Normal Stresses & strains in three dimensions

It is also known as Concept of uni-axial loading.
To finding volumetric strain we have to consider three axis of body i.e. X, Y, Z. If we apply load in any one direction then such kind of loading is called as uni-axial loading.

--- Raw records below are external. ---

lemma dloop_semi {cs : List Char} {idx : Int} (h : PySem.List.pyGet? cs idx = some ';') :
    dLoop cs idx = dLoop cs (aSkipComment cs (idx + 1)) := by
  have hlt := pg_some_lt h
  have hle := aSkipComment_le cs (idx + 1)
  unfold dLoop
  rw [dLoopGo_eq cs (f := ((cs.length : Int) - aSkipComment cs (idx + 1)).toNat + 1)
    (g := ((cs.length : Int) - idx).toNat) (idx := aSkipComment cs (idx + 1)) (by omega) (by omega)]
  simp [dLoopGo, h, show PySem.Chars.isspace ';' = false by decide]

-- the dispatch loop absorbs a whole whitespace pass of A
lemma dLoop_skipWs (cs : List Char) : ∀ (m : Nat) (idx : Int),
    ((cs.length : Int) - idx).toNat ≤ m → dLoop cs (aSkipWs cs idx) = dLoop cs idx := by
  intro m
  induction m with
  | zero =>
      intro idx hm
      rw [ws_none (pg_none_of_ge (by omega))]
  | succ m ih =>
      intro idx hm
      cases h : PySem.List.pyGet? cs idx with
      | some c =>
          by_cases hs : PySem.Chars.isspace c
          · have hlt := pg_some_lt h
            rw [ws_step h hs, ih (idx + 1) (by omega), dloop_space h hs]
          · rw [ws_stop h (by simpa using hs)]
      | none => rw [ws_none h]

-- a fixed point of the whitespace pass with no ';' next is a fixed point of the dispatch loop
lemma dLoop_fix (cs : List Char) (idx : Int) (hw : aSkipWs cs idx = idx)
    (hg : PySem.List.pyGet? cs idx ≠ some ';') : dLoop cs idx = idx := by
  cases h : PySem.List.pyGet? cs idx with
  | none => exact dloop_none h
  | some c =>
      have hs : PySem.Chars.isspace c = false := by
        by_contra hsp
        simp only [Bool.not_eq_false] at hsp
        rw [ws_step h hsp] at hw
        have := aSkipWs_le cs (idx + 1)
        omega
      have hc : c ≠ ';' := by intro hc; exact hg (hc ▸ h)
      exact dloop_other h hs hc

lemma aSkipWs_idem (cs : List Char) : ∀ (m : Nat) (idx : Int),
    ((cs.length : Int) - idx).toNat ≤ m → aSkipWs cs (aSkipWs cs idx) = aSkipWs cs idx := by
  intro m
  induction m with
  | zero =>
      intro idx hm
      have h := ws_none (pg_none_of_ge (cs := cs) (i := idx) (by omega))
      rw [h, h]
  | succ m ih =>
      intro idx hm
      cases h : PySem.List.pyGet? cs idx with
      | some c =>
          by_cases hs : PySem.Chars.isspace c
          · have hlt := pg_some_lt h
            rw [ws_step h hs]
            exact ih (idx + 1) (by omega)
          · have h' := ws_stop h (by simpa using hs)
            rw [h', h']
      | none =>
          have h' := ws_none h
          rw [h', h']

lemma aLoop_eq_dLoop (cs : List Char) :
    ∀ (m : Nat) (idx : Int), ((cs.length : Int) - idx).toNat ≤ m →
      aLoop cs idx = dLoop cs idx := by
  intro m
  induction m with
  | zero =>
      intro idx hm
      have hge : (cs.length : Int) ≤ idx := by omega
      have hg := pg_none_of_ge hge
      have hw : aSkipWs cs idx = idx := ws_none hg
      have hstep : aStep cs idx = idx := by unfold aStep; rw [hw, hg]; simp
      rw [aloop_fix hstep, dloop_none hg]
  | succ m ih =>
      intro idx hm
      by_cases hg : PySem.List.pyGet? cs (aSkipWs cs idx) = some ';'
      · -- a comment follows the whitespace pass: both loops advance to the same index
        have hstep : aStep cs idx = aSkipComment cs (aSkipWs cs idx + 1) := by
          unfold aStep; rw [if_pos hg]
        have hws := aSkipWs_le cs idx
        have hcm := aSkipComment_le cs (aSkipWs cs idx + 1)
        have hlt : aSkipWs cs idx < (cs.length : Int) := pg_some_lt hg
        have hne : aStep cs idx ≠ idx := by omega
        rw [aloop_step hne, hstep]
        rw [← dLoop_skipWs cs (m + 1) idx hm, dloop_semi hg]
        exact ih _ (by omega)
      · by_cases hw : aSkipWs cs idx = idx
        · -- nothing to do at idx: both loops return idx
          have hstep : aStep cs idx = idx := by
            unfold aStep; rw [hw, if_neg (hw ▸ hg)]
          rw [aloop_fix hstep, dLoop_fix cs idx hw (hw ▸ hg)]
        · -- only whitespace was consumed: A recurses once more and stops; dLoop absorbed the pass
          have hws := aSkipWs_le cs idx
          have hlt := aSkipWs_ne_lt cs idx hw
          have hstep : aStep cs idx = aSkipWs cs idx := by
            unfold aStep; rw [if_neg hg]
          have h2 : aStep cs (aSkipWs cs idx) = aSkipWs cs idx := by
            unfold aStep; rw [aSkipWs_idem cs (m + 1) idx hm, if_neg hg]
          rw [aloop_step (hstep ▸ hw), hstep, aloop_fix h2]
          rw [← dLoop_skipWs cs (m + 1) idx hm,
            dLoop_fix cs (aSkipWs cs idx) (aSkipWs_idem cs (m + 1) idx hm) hg]

-- ==== part 2: the dispatch loop equals B's two staged passes ====

-- the comment state of B's stage-1 machine just before processing position idx + m
def incE (cs : List Char) (idx : Int) : Nat → Bool
  | 0 => false
  | m + 1 =>
      if incE cs idx m then !(decide (PySem.List.pyGet? cs (idx + m) = some '\n'))
      else decide (PySem.List.pyGet? cs (idx + m) = some ';')

-- the fold of stage 1 computes incE and marks exactly the positions where incE is true
lemma bMask_fold (cs : List Char) (idx : Int) : ∀ (m : Nat),
    ((PySem.List.pyRange idx (idx + (m : Int)) 1).foldl (bMaskStep cs) (PySem.Set.empty, false)).2
      = incE cs idx m ∧
    ∀ j : Int, (j ∈ ((PySem.List.pyRange idx (idx + (m : Int)) 1).foldl (bMaskStep cs)
        (PySem.Set.empty, false)).1
      ↔ idx ≤ j ∧ j < idx + (m : Int) ∧ incE cs idx (j - idx).toNat = true) := by
  intro m
  induction m with
  | zero =>
      constructor
      · simp [incE]
      · intro j
        simp [PySem.Set.empty]
        omega
  | succ m ih =>
      obtain ⟨ih2, ih1⟩ := ih
      have hsplit : PySem.List.pyRange idx (idx + ((m + 1 : Nat) : Int)) 1
          = PySem.List.pyRange idx (idx + (m : Int)) 1 ++ [idx + (m : Int)] := by
        have : idx + ((m + 1 : Nat) : Int) = (idx + (m : Int)) + 1 := by push_cast; ring
        rw [this, PySem.List.pyRange_one_succ_right (by omega)]
      rw [hsplit, List.foldl_append]
      set st := (PySem.List.pyRange idx (idx + (m : Int)) 1).foldl (bMaskStep cs)
        (PySem.Set.empty, false) with hst
      simp only [List.foldl_cons, List.foldl_nil]
      unfold bMaskStep
      by_cases hinc : st.2
      · rw [if_pos hinc]
        rw [ih2] at hinc
        constructor
        · simp only [incE, hinc, if_true]
          split <;> simp_all
        · intro j
          simp only [PySem.Set.mem_add, ih1]
          constructor
          · rintro (⟨h1, h2, h3⟩ | rfl)
            · exact ⟨h1, by push_cast; omega, h3⟩
            · refine ⟨by omega, by push_cast; omega, ?_⟩
              have : (idx + (m : Int) - idx).toNat = m := by omega
              rw [this, hinc]
          · rintro ⟨h1, h2, h3⟩
            by_cases hj : j = idx + (m : Int)
            · exact Or.inr hj
            · exact Or.inl ⟨h1, by push_cast at h2 ⊢; omega, h3⟩
      · rw [if_neg hinc]
        rw [ih2] at hinc
        simp only [Bool.not_eq_true] at hinc
        constructor
        · simp only [incE, hinc, Bool.false_eq_true, if_false]
          split <;> simp_all
        · intro j
          simp only [ih1]
          constructor
          · rintro ⟨h1, h2, h3⟩
            exact ⟨h1, by push_cast; omega, h3⟩
          · rintro ⟨h1, h2, h3⟩
            refine ⟨h1, ?_, h3⟩
            by_cases hj : j = idx + (m : Int)
            · subst hj
              have : (idx + (m : Int) - idx).toNat = m := by omega
              rw [this] at h3
              rw [h3] at hinc
              exact absurd hinc (by simp)
            · push_cast at h2 ⊢; omega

Here consider we apply load (P) in X-direction.
Volumetric strain for rectangular bar -

Consider a rectangular bar of having dimensions length(L), breadth(b) and thickness(t) is subjected to tensile load(P) in X-direction as shown in fig.
Stress in X-direction
σ_x = ^P / _A
σ_y = σ_z = 0 ⇒(∵Due to no stress(load) in Y and Z directions.)

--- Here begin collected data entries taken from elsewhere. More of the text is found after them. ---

-- pv_equiv track=rewrite | github.com/jiangzf93/od-solution-python | C_1_mountain/solution.py | solve
-- ===== SOURCE A (Python) =====
-- def solve(heights):
--     if len(heights) <= 1:
--         return 0
--     else:
--         result = 0
--         lenH = len(heights)
--         if heights[0] > heights[1]:
--             result += 1
--         if heights[lenH-1] > heights[lenH-2]:
--             result += 1
--         for i in range(1, len(heights)-1):
--             if heights[i] > heights[i-1] and heights[i] > heights[i+1]:
--                 result += 1
--         return result
-- ===== SOURCE B (Python) =====
-- def solve(heights):
--     if len(heights) <= 1:
--         return 0
--     # State machine over the stream of elements: carry the element just seen and
--     # whether we arrived at it on a strict rise; a peak is a rise followed by a fall.
--     count = 0
--     it = iter(heights)
--     prev = next(it)
--     rising = True  # virtual rise onto the first element (it has no left neighbor)
--     for x in it:
--         if rising and x < prev:
--             count += 1
--         rising = x > prev
--         prev = x
--     return count + 1 if rising else count
-- ===== Notes on version B (the rewrite author's own statement) =====
-- stated objective: alternative
-- what changed: Replaces A's random-access neighbor comparisons (two endpoint special cases plus an indexed interior loop reading heights[i-1], heights[i], heights[i+1]) by a streaming state machine that carries only the previous element and a 'rising' flag, counting each rise-then-fall transition; endpoints fall out of the initial flag and the final flag check.
import Mathlib
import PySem

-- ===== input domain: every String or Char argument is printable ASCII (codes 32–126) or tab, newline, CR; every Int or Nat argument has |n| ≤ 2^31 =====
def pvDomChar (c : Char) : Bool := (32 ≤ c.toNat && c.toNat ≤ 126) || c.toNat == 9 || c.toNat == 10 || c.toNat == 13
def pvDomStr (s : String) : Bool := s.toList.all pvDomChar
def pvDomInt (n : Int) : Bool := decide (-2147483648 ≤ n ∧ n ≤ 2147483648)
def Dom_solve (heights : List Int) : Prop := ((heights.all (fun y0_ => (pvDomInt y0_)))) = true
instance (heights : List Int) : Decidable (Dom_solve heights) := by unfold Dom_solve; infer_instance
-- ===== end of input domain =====

-- B replaces A's indexed neighbor lookups and endpoint special cases by a streaming
-- state machine (previous element + 'rising' flag) counting rise-then-fall transitions
-- (objective: alternative; same O(n) cost).

-- ===== PORT A =====
def solve (heights : List Int) : Int :=
  if heights.length ≤ 1 then 0
  else
    let lenH : Int := heights.length
    let result : Int := 0
    let result := if PySem.List.pyGetD heights 0 0 > PySem.List.pyGetD heights 1 0 then result + 1 else result
    let result := if PySem.List.pyGetD heights (lenH - 1) 0 > PySem.List.pyGetD heights (lenH - 2) 0 then result + 1 else result
    (PySem.List.pyRange 1 ((heights.length : Int) - 1) 1).foldl
      (fun result i =>
        if PySem.List.pyGetD heights i 0 > PySem.List.pyGetD heights (i - 1) 0 ∧
           PySem.List.pyGetD heights i 0 > PySem.List.pyGetD heights (i + 1) 0
        then result + 1 else result) result

-- ===== PORT B =====
def solve_alt (heights : List Int) : Int :=
  if heights.length ≤ 1 then 0
  else
    match heights with
    | [] => 0   -- unreachable: length ≥ 2 here
    | p :: rest =>
      let s := rest.foldl
        (fun (s : Int × Bool × Int) x =>
          ((if s.2.1 ∧ x < s.2.2 then s.1 + 1 else s.1), decide (x > s.2.2), x))
        (0, true, p)
      if s.2.1 then s.1 + 1 else s.1

-- ===== PRECONDITION & SPEC =====
def Spec_solve (heights : List Int) (out : Int) : Prop := out = solve_alt heights
instance (heights : List Int) (out : Int) : Decidable (Spec_solve heights out) := by unfold Spec_solve; infer_instance

-- ===== CLAIM (what is proved, stated in full; the proofs are below) =====
def Claim_equal_solve : Prop := ∀ (heights : List Int), Dom_solve heights → Spec_solve heights (solve heights)

-- ===== LEMMAS AND PROOFS =====

-- number of strict local maxima among consecutive triples of a list
def tripleSum : List Int → Int
  | a :: b :: c :: t => (if b > a ∧ b > c then 1 else 0) + tripleSum (b :: c :: t)
  | _ => 0

-- recursive reading of B's state machine
def peaksFrom (prev : Int) (rising : Bool) : List Int → Int
  | [] => if rising then 1 else 0
  | x :: t => (if rising ∧ x < prev then 1 else 0) + peaksFrom x (decide (x > prev)) t

-- 1 iff the last step of prev2 :: prev :: l is a strict rise
def lastUp : Int → Int → List Int → Int
  | a, b, [] => if b > a then 1 else 0
  | _, b, c :: t => lastUp b c t

lemma fold_peaks (l : List Int) : ∀ (c prev : Int) (r : Bool),
    (let s := l.foldl
        (fun (s : Int × Bool × Int) x =>
          ((if s.2.1 ∧ x < s.2.2 then s.1 + 1 else s.1), decide (x > s.2.2), x))
        (c, r, prev)
      if s.2.1 then s.1 + 1 else s.1) = c + peaksFrom prev r l := by
  induction l with
  | nil => intro c prev r; simp [peaksFrom]; cases r <;> simp
  | cons x t ih =>
      intro c prev r
      simp only [List.foldl_cons, peaksFrom]
      rw [ih]
      split_ifs <;> ring

lemma pyGetD_cons_of_one_le (x : Int) (h : List Int) (i d : Int) (hi : 1 ≤ i) :
    PySem.List.pyGetD (x :: h) i d = PySem.List.pyGetD h (i - 1) d := by
  have h1 : i = ((i.toNat : Nat) : Int) := by omega
  have h2 : i - 1 = (((i.toNat - 1 : Nat) : Nat) : Int) := by omega
  rw [h2, h1, PySem.List.pyGetD_natCast, PySem.List.pyGetD_natCast]
  have h3 : i.toNat = (i.toNat - 1) + 1 := by omega
  rw [h3]
  rfl

lemma interior_shift (x : Int) (h : List Int) :
    ∀ (lo hi init : Int), 2 ≤ lo →
    (PySem.List.pyRange lo hi 1).foldl
      (fun r i => if PySem.List.pyGetD (x :: h) i 0 > PySem.List.pyGetD (x :: h) (i - 1) 0 ∧
           PySem.List.pyGetD (x :: h) i 0 > PySem.List.pyGetD (x :: h) (i + 1) 0
        then r + 1 else r) init
    = (PySem.List.pyRange (lo - 1) (hi - 1) 1).foldl
      (fun r i => if PySem.List.pyGetD h i 0 > PySem.List.pyGetD h (i - 1) 0 ∧
           PySem.List.pyGetD h i 0 > PySem.List.pyGetD h (i + 1) 0
        then r + 1 else r) init := by
  intro lo hi init hlo
  generalize hn : (hi - lo).toNat = n
  induction n generalizing lo init with
  | zero =>
      rw [PySem.List.pyRange_one_eq_nil (by omega), PySem.List.pyRange_one_eq_nil (by omega)]
      simp
  | succ n ih =>
      rw [PySem.List.pyRange_one_cons (by omega : lo < hi),
          PySem.List.pyRange_one_cons (by omega : lo - 1 < hi - 1)]
      simp only [List.foldl_cons]
      rw [pyGetD_cons_of_one_le x h lo 0 (by omega),
          pyGetD_cons_of_one_le x h (lo - 1) 0 (by omega),
          pyGetD_cons_of_one_le x h (lo + 1) 0 (by omega)]
      have e1 : lo - 1 + 1 = lo + 1 - 1 := by ring
      rw [e1]
      exact ih (lo + 1) _ (by omega) (by omega)

lemma interior_eq_tripleSum (t : List Int) :
    ∀ (a b init : Int),
    (PySem.List.pyRange 1 (((a :: b :: t).length : Int) - 1) 1).foldl
      (fun r i => if PySem.List.pyGetD (a :: b :: t) i 0 > PySem.List.pyGetD (a :: b :: t) (i - 1) 0 ∧
           PySem.List.pyGetD (a :: b :: t) i 0 > PySem.List.pyGetD (a :: b :: t) (i + 1) 0
        then r + 1 else r) init
    = init + tripleSum (a :: b :: t) := by
  induction t with
  | nil =>
      intro a b init
      rw [PySem.List.pyRange_one_eq_nil (by norm_num)]
      simp only [List.foldl_nil, tripleSum]
      ring
  | cons c t' ih =>
      intro a b init
      rw [PySem.List.pyRange_one_cons (by simp only [List.length_cons]; push_cast; omega)]
      simp only [List.foldl_cons]
      have g0 : PySem.List.pyGetD (a :: b :: c :: t') (1 - 1) 0 = a := by norm_num [PySem.List.pyGetD_zero_cons]
      have g1 : PySem.List.pyGetD (a :: b :: c :: t') 1 0 = b := by
        rw [pyGetD_cons_of_one_le a _ 1 0 (by omega)]; norm_num [PySem.List.pyGetD_zero_cons]
      have g2 : PySem.List.pyGetD (a :: b :: c :: t') (1 + 1) 0 = c := by
        rw [pyGetD_cons_of_one_le a _ (1 + 1) 0 (by omega)]
        rw [pyGetD_cons_of_one_le b _ (1 + 1 - 1) 0 (by omega)]
        norm_num [PySem.List.pyGetD_zero_cons]
      rw [g0, g1, g2]
      have hshift := interior_shift a (b :: c :: t') (1 + 1)
        (((a :: b :: c :: t').length : Int) - 1)
        (if b > a ∧ b > c then init + 1 else init) (by omega)
      have e3 : (1 : Int) + 1 - 1 = 1 := by ring
      have e4 : ((a :: b :: c :: t').length : Int) - 1 - 1 = ((b :: c :: t').length : Int) - 1 := by
        simp
      rw [e3, e4] at hshift
      rw [hshift, ih b c _]
      simp only [tripleSum]
      split_ifs <;> ring

lemma ep_last_cons (a : Int) (l : List Int) (hl : 2 ≤ l.length) :
    (if PySem.List.pyGetD (a :: l) (((a :: l).length : Int) - 1) 0
          > PySem.List.pyGetD (a :: l) (((a :: l).length : Int) - 2) 0 then (1 : Int) else 0)
  = (if PySem.List.pyGetD l ((l.length : Int) - 1) 0
          > PySem.List.pyGetD l ((l.length : Int) - 2) 0 then (1 : Int) else 0) := by
  rw [pyGetD_cons_of_one_le a l (((a :: l).length : Int) - 1) 0
        (by simp only [List.length_cons]; push_cast; omega),
      pyGetD_cons_of_one_le a l (((a :: l).length : Int) - 2) 0
        (by simp only [List.length_cons]; push_cast; omega)]
  have e1 : ((a :: l).length : Int) - 1 - 1 = (l.length : Int) - 1 := by
    simp only [List.length_cons]; push_cast; ring
  have e2 : ((a :: l).length : Int) - 2 - 1 = (l.length : Int) - 2 := by
    simp only [List.length_cons]; push_cast; ring
  rw [e1, e2]

lemma lastUp_eq (t : List Int) : ∀ (a b : Int),
    lastUp a b t
      = (if PySem.List.pyGetD (a :: b :: t) (((a :: b :: t).length : Int) - 1) 0
            > PySem.List.pyGetD (a :: b :: t) (((a :: b :: t).length : Int) - 2) 0
         then 1 else 0) := by
  induction t with
  | nil =>
      intro a b
      simp only [lastUp]
      have e1 : (([a, b] : List Int).length : Int) - 1 = 1 := by simp
      have e2 : (([a, b] : List Int).length : Int) - 2 = 0 := by simp
      rw [e1, e2, PySem.List.pyGetD_zero_cons, pyGetD_cons_of_one_le a [b] 1 0 (by omega)]
      norm_num [PySem.List.pyGetD_zero_cons]
  | cons c t' ih =>
      intro a b
      simp only [lastUp]
      rw [ih b c, ep_last_cons a (b :: c :: t') (by simp)]

lemma peaksFrom_eq (t : List Int) : ∀ (a b : Int),
    peaksFrom b (decide (b > a)) t = tripleSum (a :: b :: t) + lastUp a b t := by
  induction t with
  | nil => intro a b; simp [peaksFrom, tripleSum, lastUp]
  | cons c t' ih =>
      intro a b
      simp only [peaksFrom, tripleSum, lastUp]
      rw [ih b c]
      have : ((decide (b > a) : Bool) = true ∧ c < b) ↔ (b > a ∧ b > c) := by
        simp [gt_iff_lt]
      rw [if_congr this rfl rfl]
      ring

-- ===== VERDICT (by name: the statement is the Claim_ definition above) =====
theorem solve_spec : Claim_equal_solve := by
  intro heights _
  unfold Spec_solve
  match heights with
  | [] => rfl
  | [a] => rfl
  | a :: b :: t =>
    have hlen : ¬ ((a :: b :: t).length ≤ 1) := by simp
    simp only [solve, solve_alt, if_neg hlen]
    rw [fold_peaks]
    simp only [peaksFrom]
    rw [peaksFrom_eq t a b, lastUp_eq t a b]
    have g0 : PySem.List.pyGetD (a :: b :: t) 0 0 = a := PySem.List.pyGetD_zero_cons ..
    have g1 : PySem.List.pyGetD (a :: b :: t) 1 0 = b := by
      rw [pyGetD_cons_of_one_le a (b :: t) 1 0 (by omega)]
      norm_num [PySem.List.pyGetD_zero_cons]
    rw [g0, g1, interior_eq_tripleSum t a b]
    split_ifs <;> simp_all <;> ring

Now, strain in X-direction
e_x = ^σ_x / _E ⇒(∵Young's modulus E = ^s/_e)
strain in Y and Z-directions are lateral strains,
e_y = e_z = -µ X Linear strain ⇒(∵Poisson's Ratio = ^{Lateral strain} / _{Linear strain})
     = -µ X e_x
     = -µ X ^σ_x / _E
∴ Volumetric strain of bar,
e_v = ^dV / _V
     = e_x + e_y + e_z
     = ^σ_x / _E - µ X ^σ_x / _E - µ X ^σ_x / _E
     = ^σ_x / _E (1 - µ - µ)
     = ^σ_x / _E (1 - 2µ)
     = e(1 - 2µ) ⇒(∵^σ_x / _E = e_x = linear strain i.e. e)

e_v = e(1 - 2µ)